» YOUR OBJECTIVE
If a line in the entries contains the string "append", include that line in your answer.

═════ EXERCISE MATERIALS ═════

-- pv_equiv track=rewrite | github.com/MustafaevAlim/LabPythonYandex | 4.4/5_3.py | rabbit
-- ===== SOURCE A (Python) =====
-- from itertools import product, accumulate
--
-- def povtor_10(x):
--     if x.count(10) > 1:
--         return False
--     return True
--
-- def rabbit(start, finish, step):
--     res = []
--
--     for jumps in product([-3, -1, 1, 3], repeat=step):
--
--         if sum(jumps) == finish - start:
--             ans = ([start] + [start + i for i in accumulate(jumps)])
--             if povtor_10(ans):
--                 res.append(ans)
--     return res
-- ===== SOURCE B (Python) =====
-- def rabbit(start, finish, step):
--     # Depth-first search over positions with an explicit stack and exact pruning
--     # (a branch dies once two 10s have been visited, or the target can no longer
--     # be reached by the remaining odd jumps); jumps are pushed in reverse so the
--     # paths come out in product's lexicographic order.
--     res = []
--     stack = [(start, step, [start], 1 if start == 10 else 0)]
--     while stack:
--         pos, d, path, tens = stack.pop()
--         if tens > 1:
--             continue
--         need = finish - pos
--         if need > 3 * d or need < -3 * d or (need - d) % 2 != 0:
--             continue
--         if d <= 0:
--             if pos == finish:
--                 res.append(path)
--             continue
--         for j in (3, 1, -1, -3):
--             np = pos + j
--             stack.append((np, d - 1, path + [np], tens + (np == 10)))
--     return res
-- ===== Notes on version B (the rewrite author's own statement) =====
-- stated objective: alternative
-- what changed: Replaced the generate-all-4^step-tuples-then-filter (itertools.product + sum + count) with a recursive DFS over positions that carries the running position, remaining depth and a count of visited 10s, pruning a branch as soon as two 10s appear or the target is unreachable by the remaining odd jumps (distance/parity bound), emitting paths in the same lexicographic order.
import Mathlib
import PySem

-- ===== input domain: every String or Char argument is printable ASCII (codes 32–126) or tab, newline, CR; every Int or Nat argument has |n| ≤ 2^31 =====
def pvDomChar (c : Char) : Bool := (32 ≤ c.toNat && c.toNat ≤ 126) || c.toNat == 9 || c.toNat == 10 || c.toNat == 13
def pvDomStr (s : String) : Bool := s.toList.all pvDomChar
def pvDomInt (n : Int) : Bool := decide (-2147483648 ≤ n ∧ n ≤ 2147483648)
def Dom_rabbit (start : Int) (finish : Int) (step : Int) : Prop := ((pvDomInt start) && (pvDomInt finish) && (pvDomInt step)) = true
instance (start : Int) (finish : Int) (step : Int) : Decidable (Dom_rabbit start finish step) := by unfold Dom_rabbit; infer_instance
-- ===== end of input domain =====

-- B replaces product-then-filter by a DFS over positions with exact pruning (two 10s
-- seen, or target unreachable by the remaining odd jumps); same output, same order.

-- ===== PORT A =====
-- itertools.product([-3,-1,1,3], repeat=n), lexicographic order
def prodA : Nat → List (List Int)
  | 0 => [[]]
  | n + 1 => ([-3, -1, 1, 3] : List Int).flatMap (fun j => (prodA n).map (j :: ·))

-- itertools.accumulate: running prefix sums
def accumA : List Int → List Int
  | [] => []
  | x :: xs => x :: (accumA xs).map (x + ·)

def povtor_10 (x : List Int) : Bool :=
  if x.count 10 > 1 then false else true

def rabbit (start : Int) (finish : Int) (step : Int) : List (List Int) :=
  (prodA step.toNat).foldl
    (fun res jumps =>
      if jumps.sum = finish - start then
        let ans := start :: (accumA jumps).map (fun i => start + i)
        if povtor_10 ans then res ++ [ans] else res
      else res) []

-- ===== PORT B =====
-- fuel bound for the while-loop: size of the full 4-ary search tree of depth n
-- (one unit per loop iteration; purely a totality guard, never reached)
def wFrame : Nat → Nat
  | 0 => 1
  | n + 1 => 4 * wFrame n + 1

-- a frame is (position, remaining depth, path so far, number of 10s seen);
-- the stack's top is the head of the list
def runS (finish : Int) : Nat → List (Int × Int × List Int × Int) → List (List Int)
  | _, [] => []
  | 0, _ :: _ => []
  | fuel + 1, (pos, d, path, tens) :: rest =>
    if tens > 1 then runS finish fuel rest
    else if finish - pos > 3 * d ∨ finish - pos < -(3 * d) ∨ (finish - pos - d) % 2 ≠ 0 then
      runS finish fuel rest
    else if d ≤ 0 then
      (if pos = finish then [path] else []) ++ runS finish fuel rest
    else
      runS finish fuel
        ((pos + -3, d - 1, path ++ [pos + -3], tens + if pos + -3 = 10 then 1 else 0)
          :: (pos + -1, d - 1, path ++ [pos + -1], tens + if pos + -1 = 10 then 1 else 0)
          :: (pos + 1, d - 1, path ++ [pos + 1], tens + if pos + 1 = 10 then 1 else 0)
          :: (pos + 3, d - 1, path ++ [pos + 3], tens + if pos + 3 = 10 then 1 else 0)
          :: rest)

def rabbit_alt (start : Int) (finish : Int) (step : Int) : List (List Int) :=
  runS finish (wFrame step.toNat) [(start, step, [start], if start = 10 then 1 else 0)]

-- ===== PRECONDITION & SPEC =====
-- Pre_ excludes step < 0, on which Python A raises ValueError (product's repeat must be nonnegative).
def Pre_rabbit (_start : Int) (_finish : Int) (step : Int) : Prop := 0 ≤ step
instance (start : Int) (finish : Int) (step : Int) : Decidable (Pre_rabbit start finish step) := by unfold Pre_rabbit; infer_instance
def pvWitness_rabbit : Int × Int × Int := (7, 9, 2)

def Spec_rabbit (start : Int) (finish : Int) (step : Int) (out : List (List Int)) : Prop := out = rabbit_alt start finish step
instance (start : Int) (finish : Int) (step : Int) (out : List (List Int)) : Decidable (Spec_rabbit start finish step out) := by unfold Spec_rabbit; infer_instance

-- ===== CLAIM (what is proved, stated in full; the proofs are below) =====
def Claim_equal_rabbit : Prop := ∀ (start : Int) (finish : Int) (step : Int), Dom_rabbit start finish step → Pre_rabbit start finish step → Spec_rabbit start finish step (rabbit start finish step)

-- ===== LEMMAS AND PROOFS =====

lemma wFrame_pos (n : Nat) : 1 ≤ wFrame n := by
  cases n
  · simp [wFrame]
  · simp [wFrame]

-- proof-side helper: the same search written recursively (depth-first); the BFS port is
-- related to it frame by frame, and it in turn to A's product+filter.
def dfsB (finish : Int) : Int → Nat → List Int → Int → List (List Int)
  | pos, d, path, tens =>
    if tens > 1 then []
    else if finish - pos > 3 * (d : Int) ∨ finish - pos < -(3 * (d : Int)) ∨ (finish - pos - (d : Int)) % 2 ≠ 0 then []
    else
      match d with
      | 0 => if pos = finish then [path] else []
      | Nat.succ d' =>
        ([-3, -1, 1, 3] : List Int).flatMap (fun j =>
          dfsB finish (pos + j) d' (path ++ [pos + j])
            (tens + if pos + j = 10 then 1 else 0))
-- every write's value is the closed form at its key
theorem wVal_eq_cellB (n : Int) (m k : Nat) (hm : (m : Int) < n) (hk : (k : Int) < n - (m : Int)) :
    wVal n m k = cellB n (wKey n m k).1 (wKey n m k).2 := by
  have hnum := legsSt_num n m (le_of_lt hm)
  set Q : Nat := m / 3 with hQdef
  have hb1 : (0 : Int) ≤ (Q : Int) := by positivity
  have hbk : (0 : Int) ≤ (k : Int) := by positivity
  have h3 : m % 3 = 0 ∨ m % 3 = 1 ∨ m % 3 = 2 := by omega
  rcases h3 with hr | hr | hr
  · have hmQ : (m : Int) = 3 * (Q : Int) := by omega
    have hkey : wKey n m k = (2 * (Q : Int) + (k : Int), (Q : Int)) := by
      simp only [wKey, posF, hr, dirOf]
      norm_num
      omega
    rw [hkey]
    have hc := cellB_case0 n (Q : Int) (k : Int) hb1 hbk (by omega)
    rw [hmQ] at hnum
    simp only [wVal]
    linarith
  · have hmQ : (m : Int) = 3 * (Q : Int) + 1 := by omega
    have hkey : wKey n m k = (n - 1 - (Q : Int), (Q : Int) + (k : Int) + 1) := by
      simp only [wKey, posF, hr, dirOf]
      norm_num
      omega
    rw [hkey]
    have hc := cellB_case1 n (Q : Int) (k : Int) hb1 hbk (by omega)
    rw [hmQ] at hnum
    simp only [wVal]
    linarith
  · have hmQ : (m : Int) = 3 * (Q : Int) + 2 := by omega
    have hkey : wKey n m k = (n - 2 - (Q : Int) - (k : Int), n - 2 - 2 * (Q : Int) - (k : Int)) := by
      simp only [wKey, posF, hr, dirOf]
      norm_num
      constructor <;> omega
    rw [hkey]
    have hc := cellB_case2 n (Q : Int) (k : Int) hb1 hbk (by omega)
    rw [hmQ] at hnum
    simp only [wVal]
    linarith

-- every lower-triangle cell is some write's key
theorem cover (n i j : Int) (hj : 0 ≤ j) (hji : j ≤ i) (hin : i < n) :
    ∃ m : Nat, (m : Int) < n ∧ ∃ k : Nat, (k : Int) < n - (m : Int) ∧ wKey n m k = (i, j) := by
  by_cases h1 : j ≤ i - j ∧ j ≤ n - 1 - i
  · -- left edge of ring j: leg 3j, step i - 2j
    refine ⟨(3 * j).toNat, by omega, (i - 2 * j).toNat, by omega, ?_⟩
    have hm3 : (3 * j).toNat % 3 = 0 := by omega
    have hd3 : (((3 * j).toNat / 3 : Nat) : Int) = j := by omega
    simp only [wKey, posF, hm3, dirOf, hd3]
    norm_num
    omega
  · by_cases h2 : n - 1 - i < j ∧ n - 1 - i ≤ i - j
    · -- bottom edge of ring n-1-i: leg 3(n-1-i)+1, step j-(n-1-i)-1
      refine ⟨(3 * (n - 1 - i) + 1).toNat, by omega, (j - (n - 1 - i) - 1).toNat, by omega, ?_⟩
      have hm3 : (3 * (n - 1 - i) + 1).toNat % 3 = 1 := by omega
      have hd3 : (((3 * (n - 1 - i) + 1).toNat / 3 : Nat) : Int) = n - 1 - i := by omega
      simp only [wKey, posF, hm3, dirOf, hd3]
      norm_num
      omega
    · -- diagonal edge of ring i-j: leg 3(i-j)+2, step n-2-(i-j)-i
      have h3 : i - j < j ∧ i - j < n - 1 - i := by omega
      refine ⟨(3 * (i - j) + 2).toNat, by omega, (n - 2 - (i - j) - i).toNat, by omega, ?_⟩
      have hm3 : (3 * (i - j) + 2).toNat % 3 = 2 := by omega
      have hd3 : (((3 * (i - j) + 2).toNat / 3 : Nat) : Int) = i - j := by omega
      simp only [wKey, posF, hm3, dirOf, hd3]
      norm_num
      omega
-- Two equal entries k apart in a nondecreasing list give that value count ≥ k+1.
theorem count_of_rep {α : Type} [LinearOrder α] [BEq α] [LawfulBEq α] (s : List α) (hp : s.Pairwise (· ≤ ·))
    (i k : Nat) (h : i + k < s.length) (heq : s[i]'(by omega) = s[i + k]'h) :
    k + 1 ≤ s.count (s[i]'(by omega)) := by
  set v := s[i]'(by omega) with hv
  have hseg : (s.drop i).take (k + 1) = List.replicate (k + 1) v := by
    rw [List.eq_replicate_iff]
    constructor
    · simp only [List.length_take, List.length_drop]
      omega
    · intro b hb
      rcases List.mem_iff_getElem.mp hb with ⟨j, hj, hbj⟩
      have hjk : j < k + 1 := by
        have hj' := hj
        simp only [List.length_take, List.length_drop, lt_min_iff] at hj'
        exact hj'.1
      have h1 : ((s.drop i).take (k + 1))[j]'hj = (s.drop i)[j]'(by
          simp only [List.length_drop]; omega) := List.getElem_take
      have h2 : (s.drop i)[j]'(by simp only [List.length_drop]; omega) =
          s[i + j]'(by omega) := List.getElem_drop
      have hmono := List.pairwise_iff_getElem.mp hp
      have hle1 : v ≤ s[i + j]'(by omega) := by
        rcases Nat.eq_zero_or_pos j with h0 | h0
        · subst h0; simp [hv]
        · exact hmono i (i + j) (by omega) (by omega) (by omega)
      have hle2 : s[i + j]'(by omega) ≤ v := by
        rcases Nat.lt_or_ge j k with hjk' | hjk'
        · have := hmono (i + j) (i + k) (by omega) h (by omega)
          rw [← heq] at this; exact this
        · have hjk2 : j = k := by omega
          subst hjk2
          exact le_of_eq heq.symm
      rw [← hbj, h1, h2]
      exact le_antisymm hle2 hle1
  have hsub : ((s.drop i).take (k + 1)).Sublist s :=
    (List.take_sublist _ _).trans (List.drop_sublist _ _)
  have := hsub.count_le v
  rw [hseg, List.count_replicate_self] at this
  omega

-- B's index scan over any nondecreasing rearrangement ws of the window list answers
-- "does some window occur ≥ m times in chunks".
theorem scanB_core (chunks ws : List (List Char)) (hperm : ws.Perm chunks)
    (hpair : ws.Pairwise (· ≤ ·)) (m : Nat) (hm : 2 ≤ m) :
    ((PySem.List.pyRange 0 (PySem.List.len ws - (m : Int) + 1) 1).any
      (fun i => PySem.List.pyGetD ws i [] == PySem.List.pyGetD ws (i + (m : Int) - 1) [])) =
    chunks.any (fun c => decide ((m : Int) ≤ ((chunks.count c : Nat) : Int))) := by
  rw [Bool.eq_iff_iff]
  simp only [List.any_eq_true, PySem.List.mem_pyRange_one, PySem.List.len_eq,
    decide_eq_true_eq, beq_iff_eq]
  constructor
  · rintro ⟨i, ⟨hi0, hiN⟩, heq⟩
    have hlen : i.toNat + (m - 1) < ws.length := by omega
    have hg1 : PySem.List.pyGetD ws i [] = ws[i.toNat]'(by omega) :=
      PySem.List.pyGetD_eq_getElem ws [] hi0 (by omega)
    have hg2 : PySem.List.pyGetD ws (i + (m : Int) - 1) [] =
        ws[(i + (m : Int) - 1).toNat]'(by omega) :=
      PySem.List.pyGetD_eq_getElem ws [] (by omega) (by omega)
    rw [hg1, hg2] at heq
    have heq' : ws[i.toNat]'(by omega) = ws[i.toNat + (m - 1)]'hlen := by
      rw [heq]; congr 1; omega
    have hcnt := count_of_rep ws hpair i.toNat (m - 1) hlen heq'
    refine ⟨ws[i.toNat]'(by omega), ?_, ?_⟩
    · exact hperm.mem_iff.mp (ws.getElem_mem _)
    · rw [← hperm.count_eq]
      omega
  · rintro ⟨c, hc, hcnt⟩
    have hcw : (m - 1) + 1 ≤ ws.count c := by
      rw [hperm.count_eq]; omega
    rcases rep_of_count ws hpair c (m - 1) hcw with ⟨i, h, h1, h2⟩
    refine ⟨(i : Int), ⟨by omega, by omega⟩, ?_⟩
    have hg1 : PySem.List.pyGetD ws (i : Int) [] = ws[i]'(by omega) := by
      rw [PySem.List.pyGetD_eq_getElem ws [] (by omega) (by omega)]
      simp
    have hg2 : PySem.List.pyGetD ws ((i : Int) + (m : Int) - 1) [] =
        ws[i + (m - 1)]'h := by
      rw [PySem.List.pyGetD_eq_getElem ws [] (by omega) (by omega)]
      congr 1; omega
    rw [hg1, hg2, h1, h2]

═════

» FINISHED TASK
--                 res.append(ans)
--                 res.append(path)
--             stack.append((np, d - 1, path + [np], tens + (np == 10)))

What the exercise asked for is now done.